Update: “compulsory chapel for lawyers” upheld

The Minnesota Supreme Court has ruled that it is constitutional to require lawyers to attend periodic classes on eliminating bias, rejecting the contention that such courses amount to a form of compulsory indoctrination. (“High court upholds required anti-bias classes for lawyers”, AP/Minneapolis Star-Tribune, Mar. 25; David L. Hudson, Jr., “Required Course on Bias Upheld”, ABA Journal eReportl, Apr. 2). See Nov. 21 and links from there. For a defense of the program, see David Giacalone, Mar. 25.

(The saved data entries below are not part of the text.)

-- ---- format pass: fmtR, a structural restatement of A's indexed loop ----
def stepE (bs : Int) (e : Int) (i : Int) (st : List Char × Int) : List Char × Int :=
  let y := st.1 ++ PySem.Int.toChars e ++ [' ']
  if PySem.Int.mod i bs = bs - 1 then
    if bs = 1 then
      let z := st.2 + 1
      if z = 16 then (y ++ "\n\n\n".toList, 0) else (y, z)
    else if bs < 7 then
      let y2 := y ++ "   ".toList
      let z := st.2 + 1
      if z = 3 then (y2 ++ "\n\n\n".toList, 0) else (y2, z)
    else
      let y2 := y ++ "   ".toList
      let z := st.2 + 1
      if z = 2 then (y2 ++ "\n\n\n".toList, 0) else (y2, z)
  else (y, st.2)

def fmtR (bs : Int) : List Int → Int → (List Char × Int) → (List Char × Int)
  | [], _, st => st
  | e :: l, i, st => fmtR bs l (i + 1) (stepE bs e i st)

theorem pv_bridge (bs : Int) :
    ∀ (l pre : List Int) (st : List Char × Int),
    (PySem.List.pyRange (pre.length : Int) ((pre.length : Int) + (l.length : Int)) 1).foldl
        (fmtStepA bs (pre ++ l)) st = fmtR bs l (pre.length : Int) st := by
  intro l
  induction l with
  | nil =>
    intro pre st
    rw [show ((pre.length : Int) + ((List.length ([] : List Int)) : Int)) = (pre.length : Int) by simp]
    rw [PySem.List.pyRange_one_eq_nil (le_refl _)]
    rfl
  | cons e l ih =>
    intro pre st
    have hlt : (pre.length : Int) < (pre.length : Int) + (((e :: l).length : Int)) := by
      have : 0 < (e :: l).length := by simp
      omega
    rw [PySem.List.pyRange_one_cons hlt, List.foldl_cons]
    have hget : PySem.List.pyGetD (pre ++ e :: l) ((pre.length : Int)) 0 = e := by
      rw [PySem.List.pyGetD_natCast]
      simp [List.getD, List.getElem?_append_right]
    have hstep : fmtStepA bs (pre ++ e :: l) st ((pre.length : Int)) = stepE bs e ((pre.length : Int)) st := by
      simp only [fmtStepA, stepE, hget]
    rw [hstep]
    have hih := ih (pre ++ [e]) (stepE bs e ((pre.length : Int)) st)
    simp only [List.length_append, List.length_singleton, List.append_assoc,
      List.singleton_append, List.length_cons] at hih ⊢
    rw [show fmtR bs (e :: l) ((pre.length : Int)) st
        = fmtR bs l ((pre.length : Int) + 1) (stepE bs e ((pre.length : Int)) st) from rfl]
    rw [show ((pre.length : Int) + ((l.length : Nat) + 1 : Nat)) = (((pre.length + 1 : Nat) : Int) + (l.length : Int)) by push_cast; ring] 
    rw [show ((pre.length : Int) + 1) = ((pre.length + 1 : Nat) : Int) by push_cast; ring]
    exact hih

theorem pv_stepE_split (bs e i : Int) (y : List Char) (z : Int) :
    stepE bs e i (y, z) = (y ++ (stepE bs e i ([], z)).1, (stepE bs e i ([], z)).2) := by
  simp only [stepE]
  split_ifs <;> simp

theorem pv_fmtR_split (bs : Int) :
    ∀ (l : List Int) (i : Int) (y : List Char) (z : Int),
    fmtR bs l i (y, z) = (y ++ (fmtR bs l i ([], z)).1, (fmtR bs l i ([], z)).2) := by
  intro l
  induction l with
  | nil => intro i y z; simp [fmtR]
  | cons e l ih =>
    intro i y z
    rcases hst : stepE bs e i ([], z) with ⟨a, b⟩
    have h1 : stepE bs e i (y, z) = (y ++ a, b) := by rw [pv_stepE_split, hst]
    show fmtR bs l (i + 1) (stepE bs e i (y, z))
        = (y ++ (fmtR bs l (i + 1) (stepE bs e i ([], z))).1,
           (fmtR bs l (i + 1) (stepE bs e i ([], z))).2)
    rw [h1, hst, ih, ih (i + 1) a b]
    simp

theorem pv_fmtR_congr (bs : Int) (hbs : 0 < bs) :
    ∀ (l : List Int) (i j : Int) (st : List Char × Int), i % bs = j % bs →
    fmtR bs l i st = fmtR bs l j st := by
  intro l
  induction l with
  | nil => intro i j st h; rfl
  | cons e l ih =>
    intro i j st h
    show fmtR bs l (i + 1) (stepE bs e i st) = fmtR bs l (j + 1) (stepE bs e j st)
    have hstep : stepE bs e i st = stepE bs e j st := by
      simp only [stepE, PySem.Int.mod_eq_emod_of_pos hbs, h]
    rw [hstep]
    exact ih (i + 1) (j + 1) _ (by rw [pv_emod_succ i bs, pv_emod_succ j bs, h])

theorem pv_joinNums_append (l₁ l₂ : List Int) :
    pvJoinNums (l₁ ++ l₂) = pvJoinNums l₁ ++ pvJoinNums l₂ := by
  simp [pvJoinNums]

theorem pv_fmtR_noB (bs : Int) :
    ∀ (l : List Int) (i : Int) (y : List Char) (z : Int),
    (∀ j : Nat, j < l.length → PySem.Int.mod (i + j) bs ≠ bs - 1) →
    fmtR bs l i (y, z) = (y ++ pvJoinNums l, z) := by
  intro l
  induction l with
  | nil => intro i y z h; simp [fmtR, pvJoinNums]
  | cons e l ih =>
    intro i y z h
    have h0 : PySem.Int.mod i bs ≠ bs - 1 := by
      have := h 0 (by simp)
      simpa using this
    show fmtR bs l (i + 1) (stepE bs e i (y, z)) = _
    have hstep : stepE bs e i (y, z) = (y ++ PySem.Int.toChars e ++ [' '], z) := by
      simp only [stepE]; rw [if_neg h0]
    rw [hstep, ih (i + 1) _ z (by
      intro j hj
      have := h (j + 1) (by simpa using Nat.succ_lt_succ hj)
      simpa [add_assoc, add_comm, add_left_comm] using this)]
    simp [pvJoinNums, List.append_assoc]

theorem pv_fmtR_append (bs : Int) :
    ∀ (l₁ l₂ : List Int) (i : Int) (st : List Char × Int),
    fmtR bs (l₁ ++ l₂) i st = fmtR bs l₂ (i + (l₁.length : Int)) (fmtR bs l₁ i st) := by
  intro l₁
  induction l₁ with
  | nil => intro l₂ i st; simp [fmtR]
  | cons e l₁ ih =>
    intro l₂ i st
    show fmtR bs (l₁ ++ l₂) (i + 1) (stepE bs e i st) = _
    rw [ih]
    show _ = fmtR bs l₂ (i + (((l₁.length : Nat) + 1 : Nat) : Int)) (fmtR bs l₁ (i + 1) (stepE bs e i st))
    congr 1
    push_cast; ring

theorem pv_stepE_boundary (bs e i : Int) (y : List Char) (z : Int) (hbs : 0 < bs)
    (hcond : PySem.Int.mod i bs = bs - 1) :
    stepE bs e i (y, z) =
      (y ++ PySem.Int.toChars e ++ [' '] ++ sepOf bs ++ (if z + 1 = threshOf bs then "\n\n\n".toList else []),
       if z + 1 = threshOf bs then 0 else z + 1) := by
  simp only [stepE, if_pos hcond]
  by_cases h1 : bs = 1
  · subst h1
    simp only [sepOf, threshOf, if_pos rfl]
    split_ifs <;> simp
  · by_cases h7 : bs < 7 <;>
      · simp only [sepOf, threshOf, if_neg h1, h7, if_pos]
        split_ifs <;> simp [List.append_assoc]

theorem pv_mod_small (bs j : Int) (hbs : 0 < bs) (h0 : 0 ≤ j) (h1 : j < bs) :
    PySem.Int.mod j bs = j := by
  rw [PySem.Int.mod_eq_emod_of_pos hbs]; exact Int.emod_eq_of_lt h0 h1

theorem pv_fmtR_chunk (bs : Int) (hbs : 0 < bs) (c : List Int) (hc : c.length = bs.toNat)
    (y : List Char) (z : Int) :
    fmtR bs c 0 (y, z) =
      (y ++ pvJoinNums c ++ sepOf bs ++ (if z + 1 = threshOf bs then "\n\n\n".toList else []),
       if z + 1 = threshOf bs then 0 else z + 1) := by
  have hne : c ≠ [] := by
    intro h; subst h; simp only [List.length_nil] at hc; omega
  rcases (List.eq_nil_or_concat c).resolve_left hne with ⟨c', e, rfl⟩
  rw [List.concat_eq_append] at hc ⊢
  have hc' : c'.length = bs.toNat - 1 := by
    simp only [List.length_append, List.length_cons, List.length_nil] at hc; omega
  rw [pv_fmtR_append]
  rw [pv_fmtR_noB bs c' 0 y z (by
    intro j hj
    rw [show ((0 : Int) + (j : Int)) = (j : Int) by ring]
    rw [pv_mod_small bs j hbs (by omega) (by omega)]
    omega)]
  have hlen : ((0 : Int) + (c'.length : Int)) = bs - 1 := by omega
  rw [hlen]
  show stepE bs e (bs - 1) (y ++ pvJoinNums c', z) = _
  rw [pv_stepE_boundary bs e (bs - 1) _ z hbs (pv_mod_small bs (bs - 1) hbs (by omega) (by omega))]
  rw [pv_joinNums_append]
  simp [pvJoinNums, List.append_assoc]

Bubbles cost Duluth $125,000

Sometime between 5 and 6 in the Saturday morning of July 7, 2001, a prankster put gallons of Joy dish soap into Duluth’s Fountain of Wind, turning it into an eight-foot-high mass of bubbles. 57-year-old Kathy Kelly was attracted by the bubbles and decided to walk into it. And fell and cut her leg. As a diabetic, Kelly suffered from what first-year law students call Vosburg v. Putney syndrome, and incurred $43,000 of medical expenses from the cut, which turned gangrenous. So a St. Louis County jury awarded her $125,000 when it decided that Duluth taxpayers should compensate her for 70% of her injury because the city didn’t clean up the fountain quickly enough (on an early Saturday morning) or do enough to warn people not to walk into an eight-foot high mass of soap bubbles where they couldn’t see where they were walking. “People shouldn’t have to be on their guard when they are taking a step,” explained one juror, who dissented from the final decision because he wanted to hold taxpayers 90% responsible. The jury found Kelly 30% responsible, and apparently didn’t seek to apportion blame to the unknown prankster. But I suppose we can be thankful that no one sued the soap manufacturer. (Mark Stodghill, “Woman gets $125,000 in Duluth ‘bubble trial'”, Duluth News Tribune, Mar. 23; Mark Stodghill, “Woman sues city over soapy fall”, Duluth News Tribune, Mar. 12) (via Obscure Store).